==== DATASET ====

-- pv_equiv track=rewrite | github.com/ElleNajt/TinyProjects | MarkovChains/SLEExperiments.py | check_self_avoiding
-- ===== SOURCE A (Python) =====
-- def check_self_avoiding(path):
--     # Returns true if the path is self avoiding
--     i = 0
--     length = len(path)
--     while i <= length - 1:
--         for x in path[i + 1 : length]:
--             if x == path[i]:
--                 return False
--         i += 1
--     return True
-- ===== SOURCE B (Python) =====
-- def check_self_avoiding(path):
--     # Returns true if the path is self avoiding
--     return len(set(path)) == len(path)
-- ===== Notes on version B (the rewrite author's own statement) =====
-- stated objective: simpler
-- what changed: Replaces the nested pairwise scan with a single cardinality test: build set(path) once and compare its size to len(path).
import Mathlib
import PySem

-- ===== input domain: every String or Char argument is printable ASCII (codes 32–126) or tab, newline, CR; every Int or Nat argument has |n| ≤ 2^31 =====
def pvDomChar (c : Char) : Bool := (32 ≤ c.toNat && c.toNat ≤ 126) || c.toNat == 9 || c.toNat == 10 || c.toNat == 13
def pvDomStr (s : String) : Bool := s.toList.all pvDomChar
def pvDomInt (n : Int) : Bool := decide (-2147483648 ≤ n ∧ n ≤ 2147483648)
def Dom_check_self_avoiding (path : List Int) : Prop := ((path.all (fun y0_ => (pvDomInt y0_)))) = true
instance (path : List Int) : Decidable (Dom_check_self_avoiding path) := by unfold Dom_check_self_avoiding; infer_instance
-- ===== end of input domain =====

-- B replaces A's nested O(n^2) pairwise scan with a one-pass cardinality test (len(set(path)) == len(path)): simpler and asymptotically faster.


-- ===== PORT A =====
-- The while loop over i (0 ≤ i ≤ length-1; 'i ≤ length-1' over Python ints is 'i+1 ≤ length' for Nat i);
-- the inner 'for x in path[i+1:length]: if x == path[i]: return False' is the early-exit scan, i.e. List.any.
-- path.getD i 0 is exact for path[i]: the loop guard guarantees 0 ≤ i < length.
def check_self_avoiding_loop (path : List Int) (i : Nat) : Bool :=
  if i + 1 ≤ path.length then
    if (PySem.List.slice path (some ((i : Int) + 1)) (some (path.length : Int))).any
        (fun x => x == path.getD i 0) then
      false
    else
      check_self_avoiding_loop path (i + 1)
  else
    true
termination_by path.length - i

def check_self_avoiding (path : List Int) : Bool :=
  check_self_avoiding_loop path 0

-- ===== PORT B =====
-- len(set(path)) == len(path)
def check_self_avoiding_alt (path : List Int) : Bool :=
  PySem.Set.len (PySem.Set.ofList path) == (path.length : Int)

-- ===== PRECONDITION & SPEC =====
def Spec_check_self_avoiding (path : List Int) (out : Bool) : Prop := out = check_self_avoiding_alt path
instance (path : List Int) (out : Bool) : Decidable (Spec_check_self_avoiding path out) := by unfold Spec_check_self_avoiding; infer_instance

-- ===== CLAIM (what is proved, stated in full; the proofs are below) =====
def Claim_equal_check_self_avoiding : Prop := ∀ (path : List Int), Dom_check_self_avoiding path → Spec_check_self_avoiding path (check_self_avoiding path)

-- ===== LEMMAS AND PROOFS =====

-- upper bound: folding Set.add over xs grows the accumulator by at most one per element
theorem pv_foldl_add_len_le (xs : List Int) : ∀ (s : PySem.Set Int),
    (xs.foldl PySem.Set.add s).length ≤ s.length + xs.length := by
  induction xs with
  | nil => intro s; simp
  | cons x xs ih =>
    intro s
    have h := ih (PySem.Set.add s x)
    have hadd : (PySem.Set.add s x).length ≤ s.length + 1 := by
      unfold PySem.Set.add
      split <;> simp
    simpa using h.trans (by omega)

-- if xs has no duplicates and is disjoint from s, every element is new
theorem pv_foldl_add_len_of_nodup (xs : List Int) : ∀ (s : PySem.Set Int),
    xs.Nodup → (∀ x ∈ xs, x ∉ s) →
    (xs.foldl PySem.Set.add s).length = s.length + xs.length := by
  induction xs with
  | nil => intro s _ _; simp
  | cons x xs ih =>
    intro s hnd hdis
    have hx : x ∉ s := hdis x (by simp)
    have hadd : PySem.Set.add s x = s ++ [x] := by
      unfold PySem.Set.add PySem.Set.contains
      simp [List.contains_eq_mem, hx]
    have hnd' : xs.Nodup := (List.nodup_cons.mp hnd).2
    have hxnotin : x ∉ xs := (List.nodup_cons.mp hnd).1
    have hdis' : ∀ y ∈ xs, y ∉ s ++ [x] := by
      intro y hy
      simp only [List.mem_append, List.mem_singleton]
      rintro (h | rfl)
      · exact hdis y (by simp [hy]) h
      · exact hxnotin hy
    have := ih (s ++ [x]) hnd' hdis'
    simp only [List.foldl_cons, hadd] at *
    simp [this]; omega

-- conversely, full length forces xs nodup and disjoint from s
theorem pv_foldl_add_len_eq_imp (xs : List Int) : ∀ (s : PySem.Set Int),
    (xs.foldl PySem.Set.add s).length = s.length + xs.length →
    xs.Nodup ∧ ∀ x ∈ xs, x ∉ s := by
  induction xs with
  | nil => intro s _; simp
  | cons x xs ih =>
    intro s heq
    simp only [List.foldl_cons] at heq
    by_cases hx : x ∈ s
    · exfalso
      have hadd : PySem.Set.add s x = s := by
        unfold PySem.Set.add PySem.Set.contains
        simp [List.contains_eq_mem, hx]
      rw [hadd] at heq
      have := pv_foldl_add_len_le xs s
      simp [List.length_cons] at heq
      omega
    · have hadd : PySem.Set.add s x = s ++ [x] := by
        unfold PySem.Set.add PySem.Set.contains
        simp [List.contains_eq_mem, hx]
      rw [hadd] at heq
      have hlen : (xs.foldl PySem.Set.add (s ++ [x])).length = (s ++ [x]).length + xs.length := by
        simp at heq ⊢; omega
      obtain ⟨hnd, hdis⟩ := ih (s ++ [x]) hlen
      refine ⟨List.nodup_cons.mpr ⟨?_, hnd⟩, ?_⟩
      · intro hmem
        exact hdis x hmem (by simp)
      · intro y hy
        rcases List.mem_cons.mp hy with rfl | hy'
        · exact hx
        · intro hys
          exact hdis y hy' (by simp [hys])

-- B computes decide path.Nodup
theorem pv_alt_eq_nodup (path : List Int) :
    check_self_avoiding_alt path = decide path.Nodup := by
  unfold check_self_avoiding_alt
  rw [PySem.Set.ofList_eq_foldl]
  unfold PySem.Set.len
  by_cases h : path.Nodup
  · have := pv_foldl_add_len_of_nodup path [] h (by simp)
    simp [this, h]
  · simp [h]
    intro hlen
    have : (List.foldl PySem.Set.add [] path).length = ([] : List Int).length + path.length := by
      simp; omega
    exact h (pv_foldl_add_len_eq_imp path [] this).1

-- A's loop decides Nodup of the remaining suffix
theorem pv_loop_eq_nodup (path : List Int) : ∀ (i : Nat),
    check_self_avoiding_loop path i = decide (path.drop i).Nodup := by
  intro i
  induction hn : path.length - i using Nat.strong_induction_on generalizing i with
  | _ n ih =>
  unfold check_self_avoiding_loop
  by_cases h : i + 1 ≤ path.length
  · simp only [if_pos h]
    have hi : i < path.length := h
    have hdrop : path.drop i = path[i] :: path.drop (i + 1) :=
      List.drop_eq_getElem_cons hi
    have hgetD : path.getD i 0 = path[i] := List.getD_eq_getElem path 0 hi
    have hslice : PySem.List.slice path (some ((i : Int) + 1)) (some (path.length : Int))
        = path.drop (i + 1) := by
      have : ((i : Int) + 1) = ((i + 1 : Nat) : Int) := by push_cast; ring
      rw [this, PySem.List.slice_natCast]
      exact List.take_of_length_le (by simp)
    have hany : ((path.drop (i + 1)).any (fun x => x == path[i]))
        = decide (path[i] ∈ path.drop (i + 1)) := by
      simp [List.any_beq', List.contains_eq_mem]
    rw [hslice, hgetD, hany]
    by_cases hmem : path[i] ∈ path.drop (i + 1)
    · rw [if_pos (by simp [hmem])]
      exact (decide_eq_false (by
        rw [hdrop]; exact fun hnd => (List.nodup_cons.mp hnd).1 hmem)).symm
    · rw [if_neg (by simp [hmem])]
      rw [ih (path.length - (i + 1)) (by omega) (i + 1) rfl, hdrop]
      have hiff : (path[i] :: path.drop (i + 1)).Nodup ↔ (path.drop (i + 1)).Nodup := by
        rw [List.nodup_cons]; simp [hmem]
      exact (decide_eq_decide.mpr hiff).symm
  · simp only [if_neg h]
    have : path.drop i = [] := List.drop_eq_nil_of_le (by omega)
    simp [this]

-- ===== VERDICT (by name: the statement is the Claim_ definition above) =====
theorem check_self_avoiding_spec : Claim_equal_check_self_avoiding := by
  intro path _
  unfold Spec_check_self_avoiding check_self_avoiding
  rw [pv_loop_eq_nodup path 0, pv_alt_eq_nodup]
  simp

====

> WHAT YOU HAVE TO DO
Out of the data above, transcribe exactly and only the lines starting with the line that has "simp [List.length_cons] at heq" and going on through the line that has "by_cases hmem : path[i]", both included.

> ANSWER FOR THIS EXERCISE
      simp [List.length_cons] at heq
      omega
    · have hadd : PySem.Set.add s x = s ++ [x] := by
        unfold PySem.Set.add PySem.Set.contains
        simp [List.contains_eq_mem, hx]
      rw [hadd] at heq
      have hlen : (xs.foldl PySem.Set.add (s ++ [x])).length = (s ++ [x]).length + xs.length := by
        simp at heq ⊢; omega
      obtain ⟨hnd, hdis⟩ := ih (s ++ [x]) hlen
      refine ⟨List.nodup_cons.mpr ⟨?_, hnd⟩, ?_⟩
      · intro hmem
        exact hdis x hmem (by simp)
      · intro y hy
        rcases List.mem_cons.mp hy with rfl | hy'
        · exact hx
        · intro hys
          exact hdis y hy' (by simp [hys])

-- B computes decide path.Nodup
theorem pv_alt_eq_nodup (path : List Int) :
    check_self_avoiding_alt path = decide path.Nodup := by
  unfold check_self_avoiding_alt
  rw [PySem.Set.ofList_eq_foldl]
  unfold PySem.Set.len
  by_cases h : path.Nodup
  · have := pv_foldl_add_len_of_nodup path [] h (by simp)
    simp [this, h]
  · simp [h]
    intro hlen
    have : (List.foldl PySem.Set.add [] path).length = ([] : List Int).length + path.length := by
      simp; omega
    exact h (pv_foldl_add_len_eq_imp path [] this).1

-- A's loop decides Nodup of the remaining suffix
theorem pv_loop_eq_nodup (path : List Int) : ∀ (i : Nat),
    check_self_avoiding_loop path i = decide (path.drop i).Nodup := by
  intro i
  induction hn : path.length - i using Nat.strong_induction_on generalizing i with
  | _ n ih =>
  unfold check_self_avoiding_loop
  by_cases h : i + 1 ≤ path.length
  · simp only [if_pos h]
    have hi : i < path.length := h
    have hdrop : path.drop i = path[i] :: path.drop (i + 1) :=
      List.drop_eq_getElem_cons hi
    have hgetD : path.getD i 0 = path[i] := List.getD_eq_getElem path 0 hi
    have hslice : PySem.List.slice path (some ((i : Int) + 1)) (some (path.length : Int))
        = path.drop (i + 1) := by
      have : ((i : Int) + 1) = ((i + 1 : Nat) : Int) := by push_cast; ring
      rw [this, PySem.List.slice_natCast]
      exact List.take_of_length_le (by simp)
    have hany : ((path.drop (i + 1)).any (fun x => x == path[i]))
        = decide (path[i] ∈ path.drop (i + 1)) := by
      simp [List.any_beq', List.contains_eq_mem]
    rw [hslice, hgetD, hany]
    by_cases hmem : path[i] ∈ path.drop (i + 1)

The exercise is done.